Монахи учили его оздоровляться и просветляться, и все равно лютая тоска глодала его изнутри, как ни старался он просветлиться. Ему снились тоскливые сны: север, тундра, метель, олени медленно везут санки. За оленями медленно едет грузовик. В кузове два гроба. Оба открыты. Крышки едут рядом. Снег сечет голые лица. В одном гробу знакомое лицо. Марк не может во сне вспомнить, кто это. В другом – он сам. Себя он видит хорошо. Видит, и ему страшно. Он прижимает руку ко рту. Он не хочет ехать в гробу к собственной могиле. Но его не спросили, его везут. И он не может встать и плюнуть в рожи тому, кто его везет к последнему приюту. А может, в кабине грузовика его отец? А может, там Дина? А может, бедный Славка, он воскрес?

Христос воскрес, вот сказки; а Будда? А Будда просто помер, обычной человеческой смертью. И не воскрес. Никогда. А люди все равно ему молятся. Значит, можно остаться человеком, а не богом; и тебе все равно будут молиться. Какая разница.

Еще ему снилась Москва.
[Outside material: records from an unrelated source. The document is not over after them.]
-- pv_equiv track=rewrite | github.com/DNA-intelligence/DNA_CERTIFICATE | rsa.py | del_base
-- ===== SOURCE A (Python) =====
-- def del_base(dna:str) -> str:
--     if len(dna)%6!=0:
--         res_nu = len(dna)%6
--         dna = del_base(dna[:-res_nu])+dna[-res_nu:]
--         return dna
--
--     dna = dna.upper()
--     group = int(len(dna)/6)
--     dna_res = ""
--     for i in range(group):
--         base5 = dna[i*6:i*6+5]
--         dna_res += base5
--     return dna_res
-- ===== SOURCE B (Python) =====
-- def del_base(dna: str) -> str:
--     rem = len(dna) % 6
--     cut = len(dna) - rem
--     body = dna[:cut].upper()
--     return ''.join(c for i, c in enumerate(body) if i % 6 != 5) + dna[cut:]
-- ===== Notes on version B (the rewrite author's own statement) =====
-- stated objective: simpler
-- what changed: Replaces A's single-level recursion over the remainder plus a per-group 5-character slicing loop by one flat pass: split off the length%6 tail, uppercase the body only, and keep every character whose index mod 6 is not 5.
import Mathlib
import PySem

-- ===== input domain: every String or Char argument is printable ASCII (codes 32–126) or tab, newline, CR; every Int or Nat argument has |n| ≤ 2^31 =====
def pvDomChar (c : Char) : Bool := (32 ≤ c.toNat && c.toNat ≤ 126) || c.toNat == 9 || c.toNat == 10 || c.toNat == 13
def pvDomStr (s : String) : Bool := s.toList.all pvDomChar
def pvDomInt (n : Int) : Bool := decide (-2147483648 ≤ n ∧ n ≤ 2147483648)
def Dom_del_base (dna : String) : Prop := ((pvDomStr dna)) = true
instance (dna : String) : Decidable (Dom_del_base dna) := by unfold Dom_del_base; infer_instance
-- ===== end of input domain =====

-- B replaces A's single-level recursion + per-group 5-char slicing by one flat pass:
-- split off the remainder, uppercase the body only, and keep the characters whose index mod 6 is not 5 (objective: simpler).

-- ===== PORT A =====
-- literal port of A over the code-point list; `int(len(dna)/6)` is ported as len/6, exact since len is a non-negative multiple of 6 in that branch
def delBaseAList (cs : List Char) : List Char :=
  if _h : cs.length % 6 ≠ 0 then
    let res_nu := cs.length % 6
    delBaseAList (PySem.List.slice cs none (some (-(res_nu : Int)))) ++
      PySem.List.slice cs (some (-(res_nu : Int))) none
  else
    let dna := PySem.Chars.upper cs
    let group := cs.length / 6
    (PySem.List.pyRange 0 (group : Int) 1).foldl
      (fun acc i => acc ++ PySem.List.slice dna (some (i * 6)) (some (i * 6 + 5))) []
termination_by cs.length
decreasing_by
  rw [PySem.List.slice_to_neg_natCast cs (cs.length % 6) (by omega)]
  simp [List.length_take]
  omega

def del_base (dna : String) : String := String.ofList (delBaseAList dna.toList)

-- ===== PORT B =====
def delBaseBList (cs : List Char) : List Char :=
  let rem := cs.length % 6
  let cut := cs.length - rem
  let body := PySem.Chars.upper (PySem.List.slice cs none (some (cut : Int)))
  ((PySem.List.enumerate body 0).filter (fun p => decide (PySem.Int.mod p.1 6 ≠ 5))).map (·.2) ++
    PySem.List.slice cs (some (cut : Int)) none

def del_base_alt (dna : String) : String := String.ofList (delBaseBList dna.toList)

-- ===== PRECONDITION & SPEC =====
def Spec_del_base (dna : String) (out : String) : Prop := out = del_base_alt dna
instance (dna : String) (out : String) : Decidable (Spec_del_base dna out) := by unfold Spec_del_base; infer_instance

-- ===== CLAIM (what is proved, stated in full; the proofs are below) =====
def Claim_equal_del_base : Prop := ∀ (dna : String), Dom_del_base dna → Spec_del_base dna (del_base dna)

-- ===== LEMMAS AND PROOFS =====

-- "keep the first 5 of every 6 characters": common characterisation of both programs on a body of length divisible by 6
def keep5 : List Char → List Char
  | c0 :: c1 :: c2 :: c3 :: c4 :: _ :: rest => c0 :: c1 :: c2 :: c3 :: c4 :: keep5 rest
  | l => l

lemma mod6_shift (m k : Int) : (6 * m + k) % 6 = k % 6 := by omega

-- B's enumerate-filter pass, started at any index divisible by 6, is keep5
lemma E_keep5_aux : ∀ (n : Nat) (l : List Char), l.length = n → ∀ (m : Nat), n % 6 = 0 →
    (((PySem.List.enumerate l ((6 * m : Nat) : Int)).filter
        (fun p => decide (PySem.Int.mod p.1 6 ≠ 5))).map (·.2)) = keep5 l := by
  intro n
  induction n using Nat.strong_induction_on with
  | _ n ih =>
    intro l hl m h
    rcases l with _ | ⟨a, _ | ⟨b, _ | ⟨c, _ | ⟨d, _ | ⟨e, _ | ⟨f, rest⟩⟩⟩⟩⟩⟩
    · simp [keep5]
    all_goals try (exfalso; simp at hl; omega)
    have hn : rest.length + 6 = n := by simpa using hl
    have hrest := ih (n - 6) (by omega) rest (by omega) (m + 1) (by omega)
    norm_num [PySem.List.enumerate_cons, mod6_shift, add_assoc, keep5]
    rw [show ((6 * (m + 1) : Nat) : Int) = 6 * (m : Int) + 6 from by push_cast; ring] at hrest
    simpa using hrest

lemma keep5_append : ∀ (n : Nat) (a b : List Char), a.length = n → n % 6 = 0 →
    keep5 (a ++ b) = keep5 a ++ keep5 b := by
  intro n
  induction n using Nat.strong_induction_on with
  | _ n ih =>
    intro a b hl h
    rcases a with _ | ⟨x0, _ | ⟨x1, _ | ⟨x2, _ | ⟨x3, _ | ⟨x4, _ | ⟨x5, rest⟩⟩⟩⟩⟩⟩
    · simp [keep5]
    all_goals try (exfalso; simp at hl; omega)
    have hn : rest.length + 6 = n := by simpa using hl
    have := ih (n - 6) (by omega) rest b (by omega) (by omega)
    simp only [List.cons_append, keep5, this]

-- A's slice-accumulating loop is keep5 of the first 6*g characters
lemma F_keep5 : ∀ (g : Nat) (u : List Char), 6 * g ≤ u.length →
    (List.range g).foldl (fun acc j => acc ++ (u.drop (6 * j)).take 5) [] = keep5 (u.take (6 * g)) := by
  intro g
  induction g with
  | zero => intro u _; simp [keep5]
  | succ g ih =>
    intro u hle
    rw [List.range_succ, List.foldl_append]
    simp only [List.foldl_cons, List.foldl_nil]
    rw [ih u (by omega)]
    have htake : u.take (6 * (g + 1)) = u.take (6 * g) ++ ((u.drop (6 * g)).take 6) := by
      rw [show 6*(g+1) = 6*g+6 from by ring, List.take_add]
    rw [htake, keep5_append ((u.take (6*g)).length) _ _ rfl (by simp; omega)]
    congr 1
    have hlen : ((u.drop (6 * g)).take 6).length = 6 := by simp; omega
    rcases h6 : (u.drop (6 * g)).take 6 with _ | ⟨y0, _ | ⟨y1, _ | ⟨y2, _ | ⟨y3, _ | ⟨y4, _ | ⟨y5, r⟩⟩⟩⟩⟩⟩ <;>
      rw [h6] at hlen <;> simp at hlen
    · have : r = [] := by simpa using hlen
      subst this
      have : (u.drop (6 * g)).take 5 = [y0,y1,y2,y3,y4] := by
        have := congrArg (List.take 5) h6
        simpa [List.take_take] using this
      simp [keep5, this]

lemma A_even (cs : List Char) (h : cs.length % 6 = 0) :
    delBaseAList cs = keep5 (PySem.Chars.upper cs) := by
  rw [delBaseAList]
  simp only [h, ne_eq, not_true_eq_false, not_false_eq_true, dif_neg]
  rw [PySem.List.pyRange_zero_natCast, List.foldl_map]
  have hfun : (fun (acc : List Char) (k : Nat) => acc ++ PySem.List.slice (PySem.Chars.upper cs) (some ((k:Int) * 6)) (some ((k:Int) * 6 + 5)))
      = fun acc k => acc ++ ((PySem.Chars.upper cs).drop (6 * k)).take 5 := by
    funext acc k
    rw [show ((k:Int) * 6) = ((6 * k : Nat) : Int) from by push_cast; ring,
        show (((6 * k : Nat) : Int) + 5) = ((6 * k : Nat) : Int) + ((5 : Nat) : Int) from by norm_num,
        PySem.List.slice_natCast_add]
  rw [hfun, F_keep5 (cs.length / 6) _ (by simp [PySem.Chars.upper]; omega)]
  rw [show 6 * (cs.length / 6) = (PySem.Chars.upper cs).length from by simp [PySem.Chars.upper]; omega,
      List.take_length]

theorem main_eq (cs : List Char) : delBaseAList cs = delBaseBList cs := by
  have hB : delBaseBList cs
      = keep5 (PySem.Chars.upper (cs.take (cs.length - cs.length % 6))) ++ cs.drop (cs.length - cs.length % 6) := by
    unfold delBaseBList
    dsimp only
    rw [PySem.List.slice_to_natCast, PySem.List.slice_from_natCast]
    congr 1
    have hlen : (PySem.Chars.upper (cs.take (cs.length - cs.length % 6))).length % 6 = 0 := by
      simp [PySem.Chars.upper]; omega
    have := E_keep5_aux _ _ rfl 0 hlen
    simpa using this
  by_cases h : cs.length % 6 = 0
  · rw [hB]
    simp only [h, Nat.sub_zero, List.take_length, List.drop_length, List.append_nil]
    exact A_even cs h
  · rw [delBaseAList]
    simp only [h, ne_eq, not_false_eq_true, dif_pos]
    rw [PySem.List.slice_to_neg_natCast cs (cs.length % 6) (by omega),
        PySem.List.slice_from_neg_natCast cs (cs.length % 6) (by omega)]
    rw [hB]
    congr 1
    rw [A_even _ (by simp [List.length_take]; omega)]

-- ===== VERDICT (by name: the statement is the Claim_ definition above) =====
theorem del_base_spec : Claim_equal_del_base := by
  intro dna _
  unfold Spec_del_base del_base del_base_alt
  rw [main_eq]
Каменные столбы и башни, они вздымались и перекрещивались, и падали каменные кресты, и люди слепо карабкались по железным пожарным лестницам, и красные стены горели зубцами, превращались в кирпичный огонь, и на нем сгорали бумаги, лица, скелеты, утварь, судьбы. Воздух опять наполнялся варевом снега. Драгоценные красные звезды пылали изнутри свежей кровью. Потом звезды снимали со шпилей и жарили на сковородах, переворачивая деревянной лопаткой, как рыбу. А потом во снах являлись улицы забытого города, и ноздри дразнил теплый запах забытого дома.

Чем пахло во сне? Чуть нафталином, немного медицинским спиртом, резиной, свежим накрахмаленным бельем. Переваренным на плите в медном тазу вареньем. Клейстером: с утра заклеивали окна, за окном опять зима, надо спасаться от холода.

А еще, совсем невнятно, исчезающе, пахло одеколоном "Шипр".

Им отец мазал подбородок и шею. После того, как побреется.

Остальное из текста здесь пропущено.